● Task item: Among the entries, find each line that includes the string "setNextIJ" and list it.
**********
-- pv_equiv track=rewrite | github.com/albertnanda19/Dev-Memory | bot.py | _build_non_ai_standup
-- ===== SOURCE A (Python) =====
-- from typing import Any
--
-- def _build_non_ai_standup(agg: dict[str, Any]) -> str:
--     sections: list[str] = []
--
--     items = agg.get("detailed_changes") or []
--     if not isinstance(items, list):
--         items = []
--
--     by_type: dict[str, list[dict[str, Any]]] = {}
--     for it in items:
--         if not isinstance(it, dict):
--             continue
--         t = str(it.get("type") or "chore")
--         arr = by_type.get(t)
--         if arr is None:
--             arr = []
--             by_type[t] = arr
--         arr.append(it)
--
--     def _take(types: list[str], limit: int) -> list[dict[str, Any]]:
--         out: list[dict[str, Any]] = []
--         for t in types:
--             out.extend(by_type.get(t) or [])
--         return out[:limit]
--
--     built = _take(["feature", "infra"], 6)
--     improved = _take(["refactor", "performance"], 6)
--     safeguards = _take(["validation", "test", "fix"], 6)
--
--     def _clean_desc(desc: str) -> str:
--         d = desc.strip()
--         low = d.lower()
--         prefixes = ["feat:", "fix:", "refactor:", "test:", "chore:", "perf:", "ci:"]
--         for p in prefixes:
--             if low.startswith(p):
--                 return d[len(p) :].strip()
--         return d
--
--     if built:
--         sections.append("### Yang Saya Kerjakan")
--         for it in built:
--             desc = _clean_desc(str(it.get("description") or ""))
--             if desc:
--                 sections.append(f"- Saya {desc}")
--         sections.append("")
--
--     if improved:
--         sections.append("### Yang Saya Tingkatkan")
--         for it in improved:
--             desc = _clean_desc(str(it.get("description") or ""))
--             if desc:
--                 sections.append(f"- Saya {desc}")
--         sections.append("")
--
--     if safeguards:
--         sections.append("### Safeguard & Quality")
--         for it in safeguards:
--             desc = _clean_desc(str(it.get("description") or ""))
--             if desc:
--                 sections.append(f"- Saya {desc}")
--         sections.append("")
--
--     if not built and not improved and not safeguards:
--         sections.append("No development activity found in selected range.")
--
--     return "\n".join(sections).strip()
-- ===== SOURCE B (Python) =====
-- from typing import Any
--
-- def _build_non_ai_standup(agg: dict[str, Any]) -> str:
--     items = agg.get("detailed_changes") or []
--     if not isinstance(items, list):
--         items = []
--     dicts = [it for it in items if isinstance(it, dict)]
--
--     def _type_of(it: dict[str, Any]) -> str:
--         return str(it.get("type") or "chore")
--
--     def _clean_desc(desc: str) -> str:
--         d = desc.strip()
--         low = d.lower()
--         prefixes = ["feat:", "fix:", "refactor:", "test:", "chore:", "perf:", "ci:"]
--         for p in prefixes:
--             if low.startswith(p):
--                 return d[len(p):].strip()
--         return d
--
--     specs = [
--         ("### Yang Saya Kerjakan", ["feature", "infra"]),
--         ("### Yang Saya Tingkatkan", ["refactor", "performance"]),
--         ("### Safeguard & Quality", ["validation", "test", "fix"]),
--     ]
--     sections: list[str] = []
--     for heading, types in specs:
--         group = [it for t in types for it in dicts if _type_of(it) == t][:6]
--         if group:
--             sections.append(heading)
--             for it in group:
--                 desc = _clean_desc(str(it.get("description") or ""))
--                 if desc:
--                     sections.append(f"- Saya {desc}")
--             sections.append("")
--     if not sections:
--         sections.append("No development activity found in selected range.")
--     return "\n".join(sections).strip()
-- ===== Notes on version B (the rewrite author's own statement) =====
-- stated objective: simpler
-- what changed: Drops the by_type grouping dict and the _take helper: B filters the item list directly per requested type (concatenated in type order, sliced to 6) and renders the three sections with one loop over (heading, types) specs instead of three copied blocks.
import Mathlib
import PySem

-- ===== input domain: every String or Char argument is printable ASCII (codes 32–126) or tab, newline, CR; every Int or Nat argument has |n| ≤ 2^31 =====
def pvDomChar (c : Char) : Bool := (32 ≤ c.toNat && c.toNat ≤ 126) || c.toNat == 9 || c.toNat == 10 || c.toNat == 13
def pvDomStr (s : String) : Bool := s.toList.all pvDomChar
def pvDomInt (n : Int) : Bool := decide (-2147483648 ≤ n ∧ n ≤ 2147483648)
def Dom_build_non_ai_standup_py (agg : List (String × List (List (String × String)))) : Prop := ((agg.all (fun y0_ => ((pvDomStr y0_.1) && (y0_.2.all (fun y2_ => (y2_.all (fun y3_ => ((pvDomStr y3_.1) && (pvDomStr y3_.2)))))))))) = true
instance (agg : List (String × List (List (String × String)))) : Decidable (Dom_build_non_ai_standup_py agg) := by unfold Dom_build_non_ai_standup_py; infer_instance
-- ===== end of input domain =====

-- B drops the by_type grouping dict: it filters the item list per requested type and renders
-- the three sections with one loop over (heading, types) specs — simpler, same cost.

-- shared helpers: both Pythons contain this identical code
-- str(it.get("type") or "chore")  ('or' on a str: empty string is falsy)
def pvTypeOf (it : List (String × String)) : String :=
  match (PySem.Dict.mk it).get? "type" with
  | none => "chore"
  | some s => if s = "" then "chore" else s

-- str(it.get("description") or "")  ('' when the key is absent or empty — both give "")
def pvDescOf (it : List (String × String)) : String :=
  ((PySem.Dict.mk it).get? "description").getD ""

-- _clean_desc: strip, then first matching prefix (by lowercase) is cut off and the rest stripped
def pvCleanLoop (d low : String) : List String → String
  | [] => d
  | p :: ps =>
    if PySem.Str.startswith low p then
      PySem.Str.strip (PySem.Str.slice d (some (PySem.Str.len p)) none)
    else pvCleanLoop d low ps

def pvCleanDesc (desc : String) : String :=
  let d := PySem.Str.strip desc
  let low := PySem.Str.lower d
  pvCleanLoop d low ["feat:", "fix:", "refactor:", "test:", "chore:", "perf:", "ci:"]

-- items = agg.get("detailed_changes") or []   ('or []': None and [] both give [])
def pvItems (agg : List (String × List (List (String × String)))) : List (List (String × String)) :=
  match (PySem.Dict.mk agg).get? "detailed_changes" with
  | none => []
  | some l => if l = [] then [] else l

-- ===== PORT A =====
-- (the 'isinstance' guards are vacuous under the declared types and are dropped in both ports;
--  out[:6] on a list is List.take 6 since 6 ≥ 0)
def build_non_ai_standup_py (agg : List (String × List (List (String × String)))) : String :=
  let items := pvItems agg
  let by_type := items.foldl (fun d it => d.modify (pvTypeOf it) [] (· ++ [it])) PySem.Dict.empty
  let take := fun (types : List String) (limit : Nat) =>
    (types.foldl (fun out t => out ++ by_type.getD t []) []).take limit
  let built := take ["feature", "infra"] 6
  let improved := take ["refactor", "performance"] 6
  let safeguards := take ["validation", "test", "fix"] 6
  let sections : List String := []
  let sections :=
    if built.isEmpty then sections else
      (built.foldl (fun acc it =>
        let desc := pvCleanDesc (pvDescOf it)
        if desc = "" then acc else acc ++ ["- Saya " ++ desc])
        (sections ++ ["### Yang Saya Kerjakan"])) ++ [""]
  let sections :=
    if improved.isEmpty then sections else
      (improved.foldl (fun acc it =>
        let desc := pvCleanDesc (pvDescOf it)
        if desc = "" then acc else acc ++ ["- Saya " ++ desc])
        (sections ++ ["### Yang Saya Tingkatkan"])) ++ [""]
  let sections :=
    if safeguards.isEmpty then sections else
      (safeguards.foldl (fun acc it =>
        let desc := pvCleanDesc (pvDescOf it)
        if desc = "" then acc else acc ++ ["- Saya " ++ desc])
        (sections ++ ["### Safeguard & Quality"])) ++ [""]
  let sections :=
    if built.isEmpty && improved.isEmpty && safeguards.isEmpty then
      sections ++ ["No development activity found in selected range."]
    else sections
  PySem.Str.strip (PySem.Str.join "\n" sections)

-- ===== PORT B =====
def build_non_ai_standup_py_alt (agg : List (String × List (List (String × String)))) : String :=
  let items := pvItems agg
  let group := fun (types : List String) =>
    (types.flatMap (fun t => items.filter (fun it => pvTypeOf it == t))).take 6
  let specs : List (String × List String) :=
    [("### Yang Saya Kerjakan", ["feature", "infra"]),
     ("### Yang Saya Tingkatkan", ["refactor", "performance"]),
     ("### Safeguard & Quality", ["validation", "test", "fix"])]
  let sections := specs.foldl (fun acc sp =>
      let g := group sp.2
      if g.isEmpty then acc else
        acc ++ [sp.1] ++ g.filterMap (fun it =>
          let desc := pvCleanDesc (pvDescOf it)
          if desc = "" then none else some ("- Saya " ++ desc)) ++ [""]) []
  let sections :=
    if sections.isEmpty then ["No development activity found in selected range."] else sections
  PySem.Str.strip (PySem.Str.join "\n" sections)

-- ===== PRECONDITION & SPEC =====
def Spec_build_non_ai_standup_py (agg : List (String × List (List (String × String)))) (out : String) : Prop := out = build_non_ai_standup_py_alt agg
instance (agg : List (String × List (List (String × String)))) (out : String) : Decidable (Spec_build_non_ai_standup_py agg out) := by unfold Spec_build_non_ai_standup_py; infer_instance

-- ===== CLAIM (what is proved, stated in full; the proofs are below) =====
def Claim_equal_build_non_ai_standup_py : Prop := ∀ (agg : List (String × List (List (String × String)))), Dom_build_non_ai_standup_py agg → Spec_build_non_ai_standup_py agg (build_non_ai_standup_py agg)

-- ===== LEMMAS AND PROOFS =====

-- A's grouping dict, looked up at t, is the direct filter B performs (invariant of A's loop)
theorem pv_bytype_aux (l : List (List (String × String)))
    (d : PySem.Dict String (List (List (String × String)))) (t : String) :
    (l.foldl (fun d it => d.modify (pvTypeOf it) [] (· ++ [it])) d).getD t []
      = d.getD t [] ++ l.filter (fun it => pvTypeOf it == t) := by
  induction l generalizing d with
  | nil => simp
  | cons x xs ih =>
    by_cases h : pvTypeOf x = t
    · simp [ih, h]
    · have h' : t ≠ pvTypeOf x := fun hh => h hh.symm
      simp [ih, PySem.Dict.getD_modify, h, h']

theorem pv_bytype_getD (items : List (List (String × String))) (t : String) :
    (items.foldl (fun d it => d.modify (pvTypeOf it) [] (· ++ [it])) PySem.Dict.empty).getD t []
      = items.filter (fun it => pvTypeOf it == t) := by
  simp [pv_bytype_aux]

-- A's inner rendering loop is B's filterMap
theorem pv_lines_eq (l : List (List (String × String))) (init : List String) :
    l.foldl (fun acc it =>
        let desc := pvCleanDesc (pvDescOf it)
        if desc = "" then acc else acc ++ ["- Saya " ++ desc]) init
      = init ++ l.filterMap (fun it =>
          let desc := pvCleanDesc (pvDescOf it)
          if desc = "" then none else some ("- Saya " ++ desc)) := by
  induction l generalizing init with
  | nil => simp
  | cons x xs ih => by_cases h : pvCleanDesc (pvDescOf x) = "" <;> simp [h, ih]

-- ===== VERDICT (by name: the statement is the Claim_ definition above) =====
set_option maxHeartbeats 2000000 in
theorem build_non_ai_standup_py_spec : Claim_equal_build_non_ai_standup_py := by
  intro agg _
  show build_non_ai_standup_py agg = build_non_ai_standup_py_alt agg
  unfold build_non_ai_standup_py build_non_ai_standup_py_alt
  simp only [pv_bytype_getD, pv_lines_eq, List.foldl_cons, List.foldl_nil,
    List.flatMap_cons, List.flatMap_nil, List.nil_append, List.append_nil]
  split_ifs <;> simp_all
-- pv_equiv track=rewrite | github.com/sungyujeon/problem-solving | others/programmers/0909/2.py | dfs
-- ===== SOURCE A (Python) =====
-- direction = {
--     0: [0, 1],
--     1: [0, -1],
--     2: [1, 0],
--     3: [-1, 0]
-- }
--
-- def isInBound(_i, _j, ni2, nj2):
--     if (1 <= _i < ni2-1 and 1 <= _j < nj2-1):
--         return True
--     return False
--
-- def setNextIJ(ci, cj, k, ni2, nj2):
--     _d = direction[k]
--     ni = ci + _d[0]
--     nj = cj + _d[1]
--
--     if not isInBound(ni, nj, ni2, nj2):  # ni, nj가 범위 안이면
--         if k == 0:
--             nj = 1
--         elif k == 1:
--             nj = nj2 - 2
--         elif k == 2:
--             ni = 1
--         else:
--             ni = ni2 - 2
--
--         return [ni, nj]
--     return [ni, nj]
--
-- def getDir(_i, _j, array, k):
--     _D = array[_i][_j]
--     nextK = 0
--
--     if _D == 'S':
--         nextK = k
--     elif _D == 'L':
--         if k == 0:
--             nextK = 3
--         elif k == 1:
--             nextK = 2
--         elif k == 2:
--             nextK = 0
--         else:
--             nextK = 1
--     else:
--         if k == 0:
--             nextK = 2
--         elif k == 1:
--             nextK = 3
--         elif k == 2:
--             nextK = 1
--         else:
--             nextK = 0
--     return nextK
--
-- def dfs(ci, cj, k, ni2, nj2, array, outUsed, tmpOutUsed, res):
--     if tmpOutUsed[ci][cj][k]:
--         return res
--     else:
--         tmpOutUsed[ci][cj][k] = True
--         outUsed[ci][cj][k] = True
--
--         [ni, nj] = setNextIJ(ci, cj, k, ni2, nj2)
--
--         k = getDir(ni, nj, array, k)
--         return dfs(ni, nj, k, ni2, nj2, array, outUsed, tmpOutUsed, res+1)
-- ===== SOURCE B (Python) =====
-- # Pure simulation with a local visited set instead of A's tail recursion through
-- # the direction-dict helper chain: wrap-around moves become modular arithmetic,
-- # turns become tuple lookups, and revisit detection uses the set, so B never
-- # mutates outUsed/tmpOutUsed (A marks them in place; the equivalence claimed
-- # here is about the RETURN value only).
--
-- _LEFT = (3, 2, 0, 1)
-- _RIGHT = (2, 3, 1, 0)
--
--
-- def dfs(ci, cj, k, ni2, nj2, array, outUsed, tmpOutUsed, res):
--     seen = set()
--     while not tmpOutUsed[ci][cj][k] and (ci, cj, k) not in seen:
--         seen.add((ci, cj, k))
--
--         if k == 0:
--             cj = cj % (nj2 - 2) + 1
--         elif k == 1:
--             cj = (cj - 2) % (nj2 - 2) + 1
--         elif k == 2:
--             ci = ci % (ni2 - 2) + 1
--         else:
--             ci = (ci - 2) % (ni2 - 2) + 1
--
--         cell = array[ci][cj]
--         if cell == 'L':
--             k = _LEFT[k]
--         elif cell != 'S':
--             k = _RIGHT[k]
--
--         res += 1
--     return res
-- ===== Notes on version B (the rewrite author's own statement) =====
-- stated objective: alternative
-- what changed: Replaces the tail recursion through the direction dict and the isInBound/setNextIJ/getDir helper chain by a pure iterative simulation: revisits are detected with a local set of (i,j,k) states instead of mutating tmpOutUsed, the wrap-around move is one modular-arithmetic expression per direction and the turn a tuple lookup; B does not mutate outUsed/tmpOutUsed (A does), the return value is identical.
import Mathlib
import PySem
**********
● Output of the exercise:
-- def setNextIJ(ci, cj, k, ni2, nj2):
--         [ni, nj] = setNextIJ(ci, cj, k, ni2, nj2)
-- what changed: Replaces the tail recursion through the direction dict and the isInBound/setNextIJ/getDir helper chain by a pure iterative simulation: revisits are detected with a local set of (i,j,k) states instead of mutating tmpOutUsed, the wrap-around move is one modular-arithmetic expression per direction and the turn a tuple lookup; B does not mutate outUsed/tmpOutUsed (A does), the return value is identical.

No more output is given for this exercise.